When a metal is heated up to its melting point, its electron are highly excited and they move randomly across the material. At this point, the electrons form many configurations of crystal structures. A crystal structure that has a few contacts between electrons is said to possess a high energy level or state. When the temperature is slowly cool, the electrons lose mobility and the energy state gets lower and lower. This means that the electrons gain more and more contacts with each other.

Finally, when the temperature settles down the electrons reach a single lattice in which they have the most possible contacts with each other. In other words, they have reach a global energy minimum and we obtain a flexible and resistant sword.

The Boltzmann Distribution Law

The Boltzmann distribution law describes the probability \(p_j\) of a thermodynamic system being at a particular state \(E_j\) at some temperature \(T\) in equilibrium. It is stated as follows:

\[\begin{equation} p_j=\frac{e^{-E_j/kT}}{\displaystyle\sum_{j=1}^{t}e^{-E_j/kT}}=\frac{e^{-E_j/kT}}{Q} \end{equation}\]

where \(t\) is the number of possible states, \(k\) refers to the Boltzmann’s constant equal to 1.380662 x \(10^{-23}\) joules/kelvin and \(Q\) is the partition function. The Boltzmann distribution basically says that at high temperatures the probability of occurrence of all states is higher than at lower temperatures. At low temperatures, the occurrence of all the states is possible, but the probability of occurrence is concentrated in states of low energy.

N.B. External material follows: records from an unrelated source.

-- pv_equiv track=rewrite | github.com/joseph62/cse480-databases | Project2/project.py | parse_selected_columns
-- ===== SOURCE A (Python) =====
-- def parse_selected_columns(tokens):
--     columns = []
--     for token in tokens:
--         if token == "FROM":
--             break
--         elif token == ",":
--             continue
--         elif token == "*":
--             # Return None for all columns
--             columns = None
--             break
--         else:
--             columns.append(token)
--     return columns
-- ===== SOURCE B (Python) =====
-- def parse_selected_columns(tokens):
--     if "FROM" in tokens:
--         prefix = tokens[:tokens.index("FROM")]
--     else:
--         prefix = tokens
--     if "*" in prefix:
--         return None
--     return [t for t in prefix if t != ","]
-- ===== Notes on version B (the rewrite author's own statement) =====
-- stated objective: simpler
-- what changed: Replaces the interleaved loop-with-break by a locate step (prefix before the first 'FROM'), a '*' membership test, and a comma-filtering comprehension.
import Mathlib
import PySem

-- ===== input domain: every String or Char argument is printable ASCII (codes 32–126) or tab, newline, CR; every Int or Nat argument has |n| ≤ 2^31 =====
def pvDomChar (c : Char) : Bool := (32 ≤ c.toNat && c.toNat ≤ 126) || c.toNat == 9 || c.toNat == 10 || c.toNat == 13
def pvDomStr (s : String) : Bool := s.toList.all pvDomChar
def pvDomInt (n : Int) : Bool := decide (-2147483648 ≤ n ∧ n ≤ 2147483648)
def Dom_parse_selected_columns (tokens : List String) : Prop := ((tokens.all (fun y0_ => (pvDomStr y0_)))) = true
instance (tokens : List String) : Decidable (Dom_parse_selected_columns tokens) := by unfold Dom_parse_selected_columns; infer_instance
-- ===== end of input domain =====

-- B replaces A's single loop-with-break by a locate step (prefix before 'FROM'), a '*'
-- membership test and a comma-filtering comprehension; objective: simpler decomposition.

-- ===== PORT A =====
-- A's for-loop with break/continue, state = the accumulated columns list
def pscA_loop (columns : List String) : List String → Option (List String)
  | [] => some columns
  | t :: rest =>
    if t = "FROM" then some columns
    else if t = "," then pscA_loop columns rest
    else if t = "*" then none
    else pscA_loop (columns ++ [t]) rest

def parse_selected_columns (tokens : List String) : Option (List String) :=
  pscA_loop [] tokens

-- ===== PORT B =====
def parse_selected_columns_alt (tokens : List String) : Option (List String) :=
  let prefx : List String :=
    if "FROM" ∈ tokens then
      match PySem.List.index? tokens "FROM" with
      | some i => PySem.List.slice tokens none (some (i : Int))
      | none => tokens
    else tokens
  if "*" ∈ prefx then none
  else some (prefx.filter (fun t => t ≠ ","))

-- ===== PRECONDITION & SPEC =====
def Spec_parse_selected_columns (tokens : List String) (out : Option (List String)) : Prop := out = parse_selected_columns_alt tokens
instance (tokens : List String) (out : Option (List String)) : Decidable (Spec_parse_selected_columns tokens out) := by unfold Spec_parse_selected_columns; infer_instance

-- ===== CLAIM (what is proved, stated in full; the proofs are below) =====
def Claim_equal_parse_selected_columns : Prop := ∀ (tokens : List String), Dom_parse_selected_columns tokens → Spec_parse_selected_columns tokens (parse_selected_columns tokens)

-- ===== LEMMAS AND PROOFS =====

-- the canonical form both sides reduce to: prefix via takeWhile
def pscSpec (ts : List String) : Option (List String) :=
  let p := ts.takeWhile (fun t => t ≠ "FROM")
  if "*" ∈ p then none else some (p.filter (fun t => t ≠ ","))

theorem pv_takeWhile_prefix (pre suf : List String) (h : "FROM" ∉ pre) :
    (pre ++ "FROM" :: suf).takeWhile (fun t => t ≠ "FROM") = pre := by
  induction pre with
  | nil => simp
  | cons x xs ih =>
    simp only [List.mem_cons, not_or] at h
    have hx : ¬ x = "FROM" := fun e => h.1 e.symm
    rw [List.cons_append, List.takeWhile_cons]
    simp [hx]
    simpa using ih h.2

theorem pv_takeWhile_self (ts : List String) (h : "FROM" ∉ ts) :
    ts.takeWhile (fun t => t ≠ "FROM") = ts := by
  induction ts with
  | nil => rfl
  | cons x xs ih =>
    simp only [List.mem_cons, not_or] at h
    have hx : ¬ x = "FROM" := fun e => h.1 e.symm
    simp [List.takeWhile, hx]
    exact fun y hy e => h.2 (e ▸ hy)

theorem pv_alt_eq_spec (ts : List String) : parse_selected_columns_alt ts = pscSpec ts := by
  unfold parse_selected_columns_alt pscSpec
  by_cases hm : "FROM" ∈ ts
  · have hsome : (PySem.List.index? ts "FROM").isSome := (PySem.List.index?_isSome_iff ts "FROM").mpr hm
    obtain ⟨i, hi⟩ := Option.isSome_iff_exists.mp hsome
    obtain ⟨pre, suf, hts, hlen, hnot⟩ := (PySem.List.index?_eq_some_iff _ "FROM" i).mp hi
    subst hts
    simp only [hm, if_true, hi]
    rw [PySem.List.slice_to_natCast]
    rw [← hlen, List.take_left, pv_takeWhile_prefix _ _ hnot]
  · simp only [hm, if_false]
    rw [pv_takeWhile_self ts hm]

theorem pv_loop_eq (ts : List String) : ∀ acc : List String,
    pscA_loop acc ts = (pscSpec ts).map (fun l => acc ++ l) := by
  induction ts with
  | nil => intro acc; simp [pscA_loop, pscSpec, List.takeWhile]
  | cons t rest ih =>
    intro acc
    by_cases hF : t = "FROM"
    · subst hF; simp [pscA_loop, pscSpec, List.takeWhile]
    · by_cases hC : t = ","
      · subst hC
        simp only [pscA_loop, if_neg (by decide : ¬("," : String) = "FROM")]
        rw [ih acc]
        simp [pscSpec, List.takeWhile]
      · by_cases hS : t = "*"
        · subst hS
          simp [pscA_loop, pscSpec, List.takeWhile]
        · simp only [pscA_loop, if_neg hF, if_neg hC, if_neg hS]
          rw [ih (acc ++ [t])]
          simp only [pscSpec, List.takeWhile]
          have hS' : ¬ ("*" : String) = t := fun e => hS e.symm
          by_cases hstar : "*" ∈ rest.takeWhile (fun t : String => !decide (t = "FROM"))
          · simp [hstar, hF, hS']
          · simp [hstar, hF, hS', hC]

-- ===== VERDICT (by name: the statement is the Claim_ definition above) =====
theorem parse_selected_columns_spec : Claim_equal_parse_selected_columns := by
  intro tokens _
  unfold Spec_parse_selected_columns parse_selected_columns
  rw [pv_loop_eq tokens [], pv_alt_eq_spec]
  cases pscSpec tokens <;> simp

In fields other than Physics, the value of \(k\) is usually set to 1 since the original value is suitable for units that only describe energy. Additionally, the partition function \(Q\) can’t be always calculated and an approximation is used. In particular, for simulated annealing we employ the relative populations of particles in states $i$ and $j$ given by

\[\begin{equation} \frac{p_i}{p_j}=e^{-(E_i-E_j)/kT} \end{equation}\]

then taking \(k=1\)

\[\begin{equation} \frac{p_i}{p_j}=e^{-(E_i-E_j)/T} \end{equation}\]

Algorithm

The objective of simulated annealing is to find the global minimum of a function limited by lower and upper boundaries. The algorithm takes guesses of the function in a similar way of the annealing procedure. All the points contained within the function boundaries represent all possible electron states and the function to minimize represents the energy function.

Basically, simulated annealing is a random walk search plus a random control guidance. In a random walk search we sequentially take random points or states and we keep track of the state with the lowest energy. The randomness of the search will keep us out from local minima, but we need to exhaustively sample a lot of states in order to find the global energy minimum.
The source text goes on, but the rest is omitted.